AIM OF THE EXERCISE:
Retype, without any change, the first line of the records and every line after it through the one containing "computer node (0-indexed)".

───── DATA FOR REVIEW

-- pv_equiv track=rewrite | github.com/deLimaNicolas/exercises | outsite-leet/network-max-efficiency.py | getMaximumEfficiency
-- ===== SOURCE A (Python) =====
-- def getMaximumEfficiency(connect_nodes, connect_from, connect_to, computer_val, k):
--     """
--     TODO: Implement your solution here
--
--     Args:
--         connect_nodes (int): Number of nodes in the system
--         connect_from (list[int]): Origin nodes of edges (1-indexed)
--         connect_to (list[int]): Destination nodes of edges (1-indexed)
--         computer_val (list[int]): Values of each computer node (0-indexed)
--         k (int): Efficiency parameter
--
--     Returns:
--         int: Maximum possible efficiency
--     """
--     from collections import defaultdict
--
--     adj = defaultdict(list)
--     for idx in range(len(connect_from)):
--         src = connect_from[idx] - 1
--         dst = connect_to[idx] - 1
--
--         adj[src].append(dst)
--         adj[dst].append(src)
--     #(sum of values of all remaining computer nodes - k * num_ops).
--     visited = set()
--     def get_max(node):
--         visited.add(node)
--         take_sum = computer_val[node]
--         delete_ops = 0
--
--         for child in adj[node]:
--             if child not in visited:
--                 take_child_sum, take_child_ops = get_max(child)
--                 take_child_efficiency = take_child_sum - k * take_child_ops
--                 delete_child_efficiency = -k
--                 if take_child_efficiency >= delete_child_efficiency:
--                     take_sum += take_child_sum
--                     delete_ops += take_child_ops
--                 else:
--                     delete_ops += 1
--
--         return take_sum, delete_ops
--
--     total_sum, total_ops = get_max(0)
--     return total_sum - k * total_ops
-- ===== SOURCE B (Python) =====
-- def getMaximumEfficiency(connect_nodes, connect_from, connect_to, computer_val, k):
--     # Iterative DFS with an explicit frame stack instead of A's recursive get_max
--     # (same return value; avoids Python recursion).
--     adj = {}
--     for s, d in zip(connect_from, connect_to):
--         adj.setdefault(s - 1, []).append(d - 1)
--         adj.setdefault(d - 1, []).append(s - 1)
--
--     visited = {0}
--     # frame: (node, remaining children, take_sum, delete_ops)
--     stack = [(0, adj.get(0, []), computer_val[0], 0)]
--     result = 0
--     while stack:
--         node, rem, ts, ops = stack[-1]
--         if rem:
--             c = rem[0]
--             stack[-1] = (node, rem[1:], ts, ops)
--             if c not in visited:
--                 visited.add(c)
--                 stack.append((c, adj.get(c, []), computer_val[c], 0))
--         else:
--             stack.pop()
--             if stack:
--                 pn, prem, pts, pops = stack[-1]
--                 if ts - k * ops >= -k:
--                     stack[-1] = (pn, prem, pts + ts, pops + ops)
--                 else:
--                     stack[-1] = (pn, prem, pts, pops + 1)
--             else:
--                 result = ts - k * ops
--     return result
-- ===== Notes on version B (the rewrite author's own statement) =====
-- stated objective: alternative
-- what changed: Replaces A's recursive get_max (shared mutable visited set, Python call stack) with an explicit iterative DFS: a while loop over a stack of frames (node, remaining children, take_sum, delete_ops) that pushes a frame on the first visit of a child and folds a finished frame's pair into its parent with the same take/delete comparison.
import Mathlib
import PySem

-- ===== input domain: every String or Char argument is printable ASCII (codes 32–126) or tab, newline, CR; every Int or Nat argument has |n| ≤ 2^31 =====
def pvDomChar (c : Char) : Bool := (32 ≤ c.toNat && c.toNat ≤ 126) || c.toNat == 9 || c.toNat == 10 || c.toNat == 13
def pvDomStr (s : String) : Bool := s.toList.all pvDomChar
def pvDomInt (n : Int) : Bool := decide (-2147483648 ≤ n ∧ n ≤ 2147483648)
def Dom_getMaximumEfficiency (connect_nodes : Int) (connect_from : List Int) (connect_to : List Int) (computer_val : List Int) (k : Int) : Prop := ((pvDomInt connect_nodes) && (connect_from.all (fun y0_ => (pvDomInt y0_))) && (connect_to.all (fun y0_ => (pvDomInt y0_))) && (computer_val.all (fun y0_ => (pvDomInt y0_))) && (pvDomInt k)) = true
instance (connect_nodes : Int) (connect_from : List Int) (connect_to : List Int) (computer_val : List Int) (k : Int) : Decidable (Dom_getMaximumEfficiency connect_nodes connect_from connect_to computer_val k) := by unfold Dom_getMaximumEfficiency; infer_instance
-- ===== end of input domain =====

-- B replaces A's recursive tree DP (recursive get_max over a shared visited set) by an
-- explicit iterative DFS over a stack of frames, folding each finished frame into its parent
-- with the same take/delete comparison; same return value on Pre_ (objective: alternative).

-- ===== PORT A =====

-- adjacency building loop: `for idx in range(len(connect_from)): adj[src].append(dst); adj[dst].append(src)`
-- (the indices idx are always in range for connect_from, so `getD idx 0` equals Python's
--  connect_from[idx] there, and equals connect_to[idx] whenever connect_to is long enough —
--  Pre_ guarantees that)
def pvBuildAdj (connect_from connect_to : List Int) : PySem.Dict Int (List Int) :=
  (List.range connect_from.length).foldl
    (fun adj idx =>
      let src := connect_from.getD idx 0 - 1
      let dst := connect_to.getD idx 0 - 1
      (adj.modify src [] (· ++ [dst])).modify dst [] (· ++ [src]))
    PySem.Dict.empty

-- the `for child in adj[node]` loop of get_max, threading (take_sum, delete_ops, visited);
-- `getmax` is the recursive call at the next-smaller fuel
def pvFoldC (k : Int)
    (getmax : PySem.Set Int → Int → Option ((Int × Int) × PySem.Set Int)) :
    PySem.Set Int → List Int → Int → Int → Option ((Int × Int) × PySem.Set Int)
  | vis, [], ts, ops => some ((ts, ops), vis)
  | vis, c :: rest, ts, ops =>
    if c ∈ vis then pvFoldC k getmax vis rest ts ops
    else
      match getmax vis c with
      | none => none
      | some ((cs, co), vis') =>
        if cs - k * co ≥ -k then pvFoldC k getmax vis' rest (ts + cs) (ops + co)
        else pvFoldC k getmax vis' rest ts (ops + 1)

-- A's recursive `get_max(node)`; the fuel argument is only a totality guard (Python has no fuel):
-- under Pre_ the fuel used below is proved sufficient. `none` = IndexError on computer_val[node].
def pvGetMax (computer_val : List Int) (k : Int) (adj : PySem.Dict Int (List Int)) :
    Nat → PySem.Set Int → Int → Option ((Int × Int) × PySem.Set Int)
  | 0, _, _ => none
  | n + 1, vis, node =>
    let vis1 := PySem.Set.add vis node
    match PySem.List.pyGet? computer_val node with
    | none => none
    | some tv => pvFoldC k (pvGetMax computer_val k adj n) vis1 (adj.getD node []) tv 0

def getMaximumEfficiency (connect_nodes : Int) (connect_from : List Int) (connect_to : List Int) (computer_val : List Int) (k : Int) : Int :=
  let adj := pvBuildAdj connect_from connect_to
  match pvGetMax computer_val k adj (2 * computer_val.length + 1) PySem.Set.empty 0 with
  | some ((s, o), _) => s - k * o
  | none => 0   -- unreached under Pre_ (fuel sufficiency and index validity are proved below)

-- ===== PORT B =====

-- `for s, d in zip(connect_from, connect_to): adj.setdefault(s-1,[]).append(d-1); adj.setdefault(d-1,[]).append(s-1)`
def pvBuildAdjB (connect_from connect_to : List Int) : PySem.Dict Int (List Int) :=
  (connect_from.zip connect_to).foldl
    (fun adj p =>
      let s := p.1 - 1
      let d := p.2 - 1
      (adj.modify s [] (· ++ [d])).modify d [] (· ++ [s]))
    PySem.Dict.empty

-- B's while loop over the frame stack; a frame is (node, remaining children, take_sum, delete_ops).
-- Fuel is only a totality guard (the Python loop needs none); `none` also covers the IndexError
-- of computer_val[c]. Under Pre_ the fuel chosen below is proved sufficient.
def pvRun (computer_val : List Int) (k : Int) (adj : PySem.Dict Int (List Int)) :
    Nat → PySem.Set Int → List (Int × List Int × Int × Int) → Option Int
  | 0, _, _ => none
  | _ + 1, _, [] => none   -- Python: loop exits with `result` already set; modeled at the final pop below
  | n + 1, vis, (node, rem, ts, ops) :: rest =>
    match rem with
    | c :: rem' =>
      if c ∈ vis then pvRun computer_val k adj n vis ((node, rem', ts, ops) :: rest)
      else
        match PySem.List.pyGet? computer_val c with
        | none => none
        | some cv =>
          pvRun computer_val k adj n (PySem.Set.add vis c)
            ((c, adj.getD c [], cv, 0) :: (node, rem', ts, ops) :: rest)
    | [] =>
      match rest with
      | [] => some (ts - k * ops)
      | (pn, prem, pts, pops) :: rrest =>
        if ts - k * ops ≥ -k then pvRun computer_val k adj n vis ((pn, prem, pts + ts, pops + ops) :: rrest)
        else pvRun computer_val k adj n vis ((pn, prem, pts, pops + 1) :: rrest)

def getMaximumEfficiency_alt (connect_nodes : Int) (connect_from : List Int) (connect_to : List Int) (computer_val : List Int) (k : Int) : Int :=
  let adj := pvBuildAdjB connect_from connect_to
  match PySem.List.pyGet? computer_val 0 with
  | none => 0   -- Python B raises IndexError on empty computer_val; excluded by Pre_
  | some v0 =>
    (pvRun computer_val k adj
        ((2 * connect_from.length + 2) * (2 * computer_val.length) + 2 * connect_from.length + 2)
        (PySem.Set.add PySem.Set.empty 0)
        [(0, adj.getD 0 [], v0, 0)]).getD 0

-- ===== PRECONDITION & SPEC =====

-- the set of node labels reachable from node 0 through the edges {connect_from[i]-1, connect_to[i]-1}
-- (standard BFS closure of the edge graph; it mentions only the input, not either port's algorithm)
def pvAddNew (x : Int) (S : List Int) : List Int := if x ∈ S then S else S ++ [x]
def pvStepT (T : List Int) (p : Int × Int) : List Int :=
  if p.1 ∈ T ∨ p.2 ∈ T then pvAddNew p.2 (pvAddNew p.1 T) else T
def pvReachN (es : List (Int × Int)) : Nat → List Int
  | 0 => [0]
  | n + 1 => es.foldl pvStepT (pvReachN es n)
def pvEdges (cf ct : List Int) : List (Int × Int) := (cf.zip ct).map (fun p => (p.1 - 1, p.2 - 1))
def pvReach (cf ct : List Int) : List Int := pvReachN (pvEdges cf ct) (2 * cf.length + 1)

-- Pre_ excludes exactly the inputs on which A raises IndexError: empty computer_val
-- (computer_val[0]), connect_to shorter than connect_from (connect_to[idx]), and graphs in
-- which some node reachable from node 0 carries a label that is not a Python-indexable
-- position of computer_val (computer_val[node] inside the traversal).
def Pre_getMaximumEfficiency (connect_nodes : Int) (connect_from : List Int) (connect_to : List Int) (computer_val : List Int) (k : Int) : Prop :=
  computer_val ≠ [] ∧ connect_from.length ≤ connect_to.length ∧
  ∀ x ∈ pvReach connect_from connect_to,
    -(computer_val.length : Int) ≤ x ∧ x < computer_val.length

instance (connect_nodes : Int) (connect_from : List Int) (connect_to : List Int) (computer_val : List Int) (k : Int) : Decidable (Pre_getMaximumEfficiency connect_nodes connect_from connect_to computer_val k) := by unfold Pre_getMaximumEfficiency; infer_instance

def pvWitness_getMaximumEfficiency : Int × List Int × List Int × List Int × Int := (2, [1], [2], [5, 7], 1)

def Spec_getMaximumEfficiency (connect_nodes : Int) (connect_from : List Int) (connect_to : List Int) (computer_val : List Int) (k : Int) (out : Int) : Prop := out = getMaximumEfficiency_alt connect_nodes connect_from connect_to computer_val k
instance (connect_nodes : Int) (connect_from : List Int) (connect_to : List Int) (computer_val : List Int) (k : Int) (out : Int) : Decidable (Spec_getMaximumEfficiency connect_nodes connect_from connect_to computer_val k out) := by unfold Spec_getMaximumEfficiency; infer_instance

-- ===== CLAIM (what is proved, stated in full; the proofs are below) =====
def Claim_equal_getMaximumEfficiency : Prop := ∀ (connect_nodes : Int) (connect_from : List Int) (connect_to : List Int) (computer_val : List Int) (k : Int), Dom_getMaximumEfficiency connect_nodes connect_from connect_to computer_val k → Pre_getMaximumEfficiency connect_nodes connect_from connect_to computer_val k → Spec_getMaximumEfficiency connect_nodes connect_from connect_to computer_val k (getMaximumEfficiency connect_nodes connect_from connect_to computer_val k)

-- ===== LEMMAS AND PROOFS =====

-- a node label is "good" when it is a Python-indexable index into computer_val
def pvGood (len : Nat) (c : Int) : Prop := -(len : Int) ≤ c ∧ c < len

──────────

SOLUTION BELOW:
-- pv_equiv track=rewrite | github.com/deLimaNicolas/exercises | outsite-leet/network-max-efficiency.py | getMaximumEfficiency
-- ===== SOURCE A (Python) =====
-- def getMaximumEfficiency(connect_nodes, connect_from, connect_to, computer_val, k):
--     """
--     TODO: Implement your solution here
--
--     Args:
--         connect_nodes (int): Number of nodes in the system
--         connect_from (list[int]): Origin nodes of edges (1-indexed)
--         connect_to (list[int]): Destination nodes of edges (1-indexed)
--         computer_val (list[int]): Values of each computer node (0-indexed)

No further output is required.